For read-Write transaction operations, coordinator leader, which stands at the top of the software architecture, assigns a timestamp si to a write transaction, making sure that SI is not less than Tt.now (). Latest, that is, this timestamp is sure that the timestamp of the transaction on all other machines involved in the transaction is large, When each transaction is doing this, it ensures that the timestamp is monotonically incremented (of course, coordinator may have to wait to meet this condition.)
The process of parsing a complete read-write transaction: A client transaction requires that the value of group1, group2, and group3 be read after the update. The digital identification step in the figure. Knowing the most complex read-write transactions, other transactions are easy.
- Client notifies leader replica to obtain read lock Read-lock;
- Client read last-update data on a replica;
- Client write all to the buffer
- The client chooses a coordinator group and then initiates a 2PC submission;
- The client assigns the selected coordinator identity +buffer write to all paticipant leader; (thus avoids sending coordiantor, then coordinator to participant, At this point the success of the business is optimistic);
- Each non-coordinator-participant leader (that is, leader of Paxos group that is not coordinator) acquires Wirte-lock within this group, Then select a time stamp that is larger than all previous transaction timestamps in the group and write a prepare Paxos log;
- Non-coordinator-participant leader then sends the selected time stamp to coordinator. (completed at 2PC prepare phase)

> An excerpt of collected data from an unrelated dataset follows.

-- pv_equiv track=rewrite | github.com/lantunes/netomaton | netomaton/hopfield_tank_tsp_net.py | _get_cell_label_map
-- ===== SOURCE A (Python) =====
-- def _get_cell_label_map(points):
--     """
--     Returns a dictionary where the keys are the cell indices (there are n^2 cells, where n is the number of points),
--     and the values are a tuple (row, col), representing the row index and column index of the cell in the permutation
--     matrix (the matrix describing the tour, where each row represents a point, and each column represents the position
--     of that point in the tour.
--     :param points: a list of tuples, where each tuple represents a point's x and y coordinates
--     :return: a dictionary with cell indices as keys and tuple (row, col) for the position of the cell in the permutation
--              matrix as values
--     """
--     cell_label_map = {}
--     num_points = len(points)
--     current_point = 0
--     current_cell = 0
--     while current_point < num_points:
--         for n in range(num_points):
--             cell_label_map[current_cell] = (current_point, n)
--             current_cell += 1
--         current_point += 1
--     return cell_label_map
-- ===== SOURCE B (Python) =====
-- def _get_cell_label_map(points):
--     num_points = len(points)
--     return {i: divmod(i, num_points) for i in range(num_points * num_points)}
-- ===== Notes on version B (the rewrite author's own statement) =====
-- stated objective: simpler
-- what changed: Replaces the nested while/for loops with manual running counters by a single pass over range(n*n) that computes each (row, col) in closed form via divmod(i, n).
import Mathlib
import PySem

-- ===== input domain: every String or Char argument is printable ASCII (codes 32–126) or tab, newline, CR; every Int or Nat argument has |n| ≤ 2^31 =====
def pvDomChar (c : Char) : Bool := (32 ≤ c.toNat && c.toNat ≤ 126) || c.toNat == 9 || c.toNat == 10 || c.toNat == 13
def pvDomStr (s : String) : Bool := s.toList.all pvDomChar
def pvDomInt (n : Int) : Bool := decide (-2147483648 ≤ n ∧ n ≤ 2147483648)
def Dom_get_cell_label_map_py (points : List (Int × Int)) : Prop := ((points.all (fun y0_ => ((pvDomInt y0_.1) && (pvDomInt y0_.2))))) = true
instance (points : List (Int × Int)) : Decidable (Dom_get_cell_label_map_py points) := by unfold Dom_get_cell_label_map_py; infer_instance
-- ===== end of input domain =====

-- B replaces A's nested while/for loops with running counters by one pass over
-- range(n*n) computing (row, col) in closed form with divmod — simpler, same cost.


-- ===== PORT A =====
-- inner 'for n in range(num_points): cell_label_map[current_cell] = (current_point, n); current_cell += 1'
def pvAInner (num_points : Int) (cp : Int) (s : PySem.Dict Int (Int × Int) × Int) :
    PySem.Dict Int (Int × Int) × Int :=
  (PySem.List.pyRange 0 num_points 1).foldl (fun s n => (s.1.insert s.2 (cp, n), s.2 + 1)) s

-- the 'while current_point < num_points' loop; fuel = num_points bounds its iterations exactly
def pvAWhile (fuel : Nat) (num_points : Int) (d : PySem.Dict Int (Int × Int)) (cp cc : Int) :
    PySem.Dict Int (Int × Int) :=
  match fuel with
  | 0 => d
  | Nat.succ f =>
    if cp < num_points then
      let s := pvAInner num_points cp (d, cc)
      pvAWhile f num_points s.1 (cp + 1) s.2
    else d

def get_cell_label_map_py (points : List (Int × Int)) : List (Int × Int × Int) :=
  let num_points : Int := points.length
  (pvAWhile points.length num_points PySem.Dict.empty 0 0).items

-- ===== PORT B =====
def get_cell_label_map_py_alt (points : List (Int × Int)) : List (Int × Int × Int) :=
  let n : Int := points.length
  -- {i: divmod(i, n) for i in range(n*n)}; divmod(i, n) = (i // n, i % n), never reached for n = 0
  (PySem.List.pyRange 0 (n * n) 1).map (fun i => (i, PySem.Int.floordiv i n, PySem.Int.mod i n))

-- ===== PRECONDITION & SPEC =====
def Spec_get_cell_label_map_py (points : List (Int × Int)) (out : List (Int × Int × Int)) : Prop := out = get_cell_label_map_py_alt points
instance (points : List (Int × Int)) (out : List (Int × Int × Int)) : Decidable (Spec_get_cell_label_map_py points out) := by unfold Spec_get_cell_label_map_py; infer_instance

-- ===== CLAIM (what is proved, stated in full; the proofs are below) =====
def Claim_equal_get_cell_label_map_py : Prop := ∀ (points : List (Int × Int)), Dom_get_cell_label_map_py points → Spec_get_cell_label_map_py points (get_cell_label_map_py points)

-- ===== LEMMAS AND PROOFS =====

-- the closed-form cell list shared by both characterisations
def pvCells (n : Nat) (l : List Nat) : List (Int × Int × Int) :=
  l.map (fun (i : Nat) => ((i : Int), ((i / n : Nat) : Int), ((i % n : Nat) : Int)))

theorem pvInner_spec (cp cc : Int) (d : PySem.Dict Int (Int × Int)) (m : Nat)
    (hk : ∀ p ∈ d.items, p.1 < cc) :
    pvAInner (m : Int) cp (d, cc)
      = (PySem.Dict.mk (d.items ++ (List.range m).map (fun (j : Nat) => (cc + (j : Int), cp, (j : Int)))),
         cc + m) := by
  induction m with
  | zero => simp [pvAInner]
  | succ m ih =>
    have hcast : ((m + 1 : Nat) : Int) = (m : Int) + 1 := by push_cast; ring
    unfold pvAInner at ih ⊢
    rw [hcast, PySem.List.pyRange_one_succ_right (by positivity), List.foldl_append, ih]
    simp only [List.foldl_cons, List.foldl_nil]
    have hcon : (PySem.Dict.mk (κ := Int) (ν := Int × Int)
        (d.items ++ (List.range m).map (fun (j : Nat) => (cc + (j : Int), cp, (j : Int))))).contains
        (cc + (m : Int)) = false := by
      simp only [PySem.Dict.contains, List.any_eq_false]
      intro p hp
      rcases List.mem_append.mp hp with h | h
      · have := hk p h; simp only [beq_iff_eq]; omega
      · rcases List.mem_map.mp h with ⟨j, hj, rfl⟩
        have hj' : j < m := List.mem_range.mp hj
        simp only [beq_iff_eq]
        have : (j : Int) < (m : Int) := by exact_mod_cast hj'
        omega
    simp only [PySem.Dict.insert, hcon, if_false, Bool.false_eq_true]
    rw [List.range_succ]
    refine congrArg₂ Prod.mk (congrArg PySem.Dict.mk ?_) (by ring)
    simp [List.append_assoc]

theorem pvWhile_spec (n f cp : Nat) (d : PySem.Dict Int (Int × Int))
    (hf : cp + f = n) (hk : ∀ p ∈ d.items, p.1 < ((cp * n : Nat) : Int)) :
    (pvAWhile f (n : Int) d (cp : Int) ((cp * n : Nat) : Int)).items
      = d.items ++ pvCells n (List.range' (cp * n) (f * n)) := by
  induction f generalizing cp d with
  | zero => simp [pvAWhile, pvCells]
  | succ f ih =>
    have hcp : cp < n := by omega
    have hn : 0 < n := by omega
    unfold pvAWhile
    rw [if_pos (by exact_mod_cast hcp)]
    rw [pvInner_spec (cp : Int) _ d n hk]
    have hcc : ((cp * n : Nat) : Int) + (n : Int) = (((cp + 1) * n : Nat) : Int) := by
      push_cast; ring
    rw [hcc]
    have hk' : ∀ p ∈ (d.items ++ (List.range n).map
        (fun (j : Nat) => (((cp * n : Nat) : Int) + (j : Int), (cp : Int), (j : Int)))),
        p.1 < (((cp + 1) * n : Nat) : Int) := by
      intro p hp
      rcases List.mem_append.mp hp with h | h
      · have := hk p h
        have : ((cp * n : Nat) : Int) ≤ (((cp + 1) * n : Nat) : Int) := by
          push_cast; nlinarith
        omega
      · rcases List.mem_map.mp h with ⟨j, hj, rfl⟩
        have hj' : j < n := List.mem_range.mp hj
        have : ((cp * n : Nat) : Int) + (j : Int) < (((cp + 1) * n : Nat) : Int) := by
          push_cast
          have : (j : Int) < (n : Int) := by exact_mod_cast hj'
          nlinarith
        simpa using this
    have hstep : ((cp + 1 : Nat) : Int) = (cp : Int) + 1 := by push_cast; ring
    rw [← hstep, ih (cp + 1) _ (by omega) hk']
    rw [List.append_assoc]
    congr 1
    -- the new row as cells of range' (cp*n) n, then merge the two range' blocks
    have hrow : (List.range n).map
        (fun (j : Nat) => (((cp * n : Nat) : Int) + (j : Int), (cp : Int), (j : Int)))
        = pvCells n (List.range' (cp * n) n) := by
      rw [pvCells, List.range'_eq_map_range, List.map_map]
      apply List.map_congr_left
      intro j hj
      have hj' : j < n := List.mem_range.mp hj
      have hdiv : (cp * n + j) / n = cp := by
        rw [Nat.add_comm, Nat.mul_comm, Nat.add_mul_div_left _ _ hn, Nat.div_eq_of_lt hj']; omega
      have hmod : (cp * n + j) % n = j := by
        rw [Nat.add_comm, Nat.mul_comm, Nat.add_mul_mod_self_left, Nat.mod_eq_of_lt hj']
      simp [Function.comp, hdiv, hmod]
    rw [hrow, pvCells, pvCells, ← List.map_append]
    congr 1
    rw [show (cp + 1) * n = cp * n + 1 * n by ring, show (f + 1) * n = n + f * n by ring]
    exact List.range'_append

theorem pvAlt_spec (points : List (Int × Int)) :
    get_cell_label_map_py_alt points = pvCells points.length (List.range (points.length * points.length)) := by
  unfold pvCells
  show (PySem.List.pyRange 0 ((points.length : Int) * (points.length : Int))).map
      (fun i => (i, PySem.Int.floordiv i (points.length : Int), PySem.Int.mod i (points.length : Int)))
      = _
  have hcast : ((points.length : Int) * (points.length : Int))
      = ((points.length * points.length : Nat) : Int) := by push_cast; ring
  rw [hcast, PySem.List.pyRange_one]
  simp only [Int.sub_zero, Int.toNat_natCast, List.map_map]
  apply List.map_congr_left
  intro i _
  simp [Function.comp, PySem.Int.floordiv_natCast, PySem.Int.mod_natCast]

-- ===== VERDICT (by name: the statement is the Claim_ definition above) =====
theorem get_cell_label_map_py_spec : Claim_equal_get_cell_label_map_py := by
  intro points _
  unfold Spec_get_cell_label_map_py
  show (pvAWhile points.length (points.length : Int) PySem.Dict.empty 0 0).items = _
  have := pvWhile_spec points.length points.length 0 PySem.Dict.empty (by omega)
    (by intro p hp; simp [PySem.Dict.empty] at hp)
  rw [pvAlt_spec]
  simp only [Nat.cast_zero, Nat.zero_mul] at this
  rw [this]
  simp [List.range_eq_range', PySem.Dict.empty]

- Coordnator himself also acquired Write-lock locally (apparently it didn't have to do the prepare phase, and the client helped it out). Then coordinator waits for all the participant Learder sent over the timestamp (7th step), select a maximum value Pmax;
- Coordinator gets Tt.now () and compares Tt.now (). Latest and Pmax. If Tt.now (). Laster>=pmax (identifies at this time Tt.now () is s), proceed down; otherwise repeat 9th. (This step guaranteed a monotonically increasing of the transaction timestamp);
- Coordinator commit a log to the Paxos state machine (identifies a commit transaction);
- Since coordinator commits the commit to the Paxos state machine, the other participant knows that the transaction has been committed (but not knowing the details of the timestamp of the commit that the Coordnator chose). But other replica that need to be synchronized don't get the data right away, coordinator need to wait until after (s) to allow synchronization. This is to wait for the previous twice times the error time to pass, to ensure that the timestamp (time period) really passed (so far, all locks are not released), and then coordinator began to notify all participant and client transaction commit timestamp and transaction result status;
- Each participant submits the result state of the transaction to its own Paxos group;
- All participants release the lock resource after obtaining the result state and timestamp of the transaction;
5.Evaluation
Shows that with the increase of replicas, the snapshot efficiency is linearly increasing (lock-free), the transaction write throughput decreases, and the delay changes little (acquiring lock efficiency is high).
Is the scalability performance metric for 2PC. The performance deterioration is not obvious around 50 nodes. Greater than 100 after deterioration was evident;
Is Google use GPS clock synchronization, can do the clock error e, basically within 10ms, so its write transaction delay in 10ms+;
Is the 24h draw delay and deviation in practical application of spanner. (Trans-American east coast). The results are also not optimistic.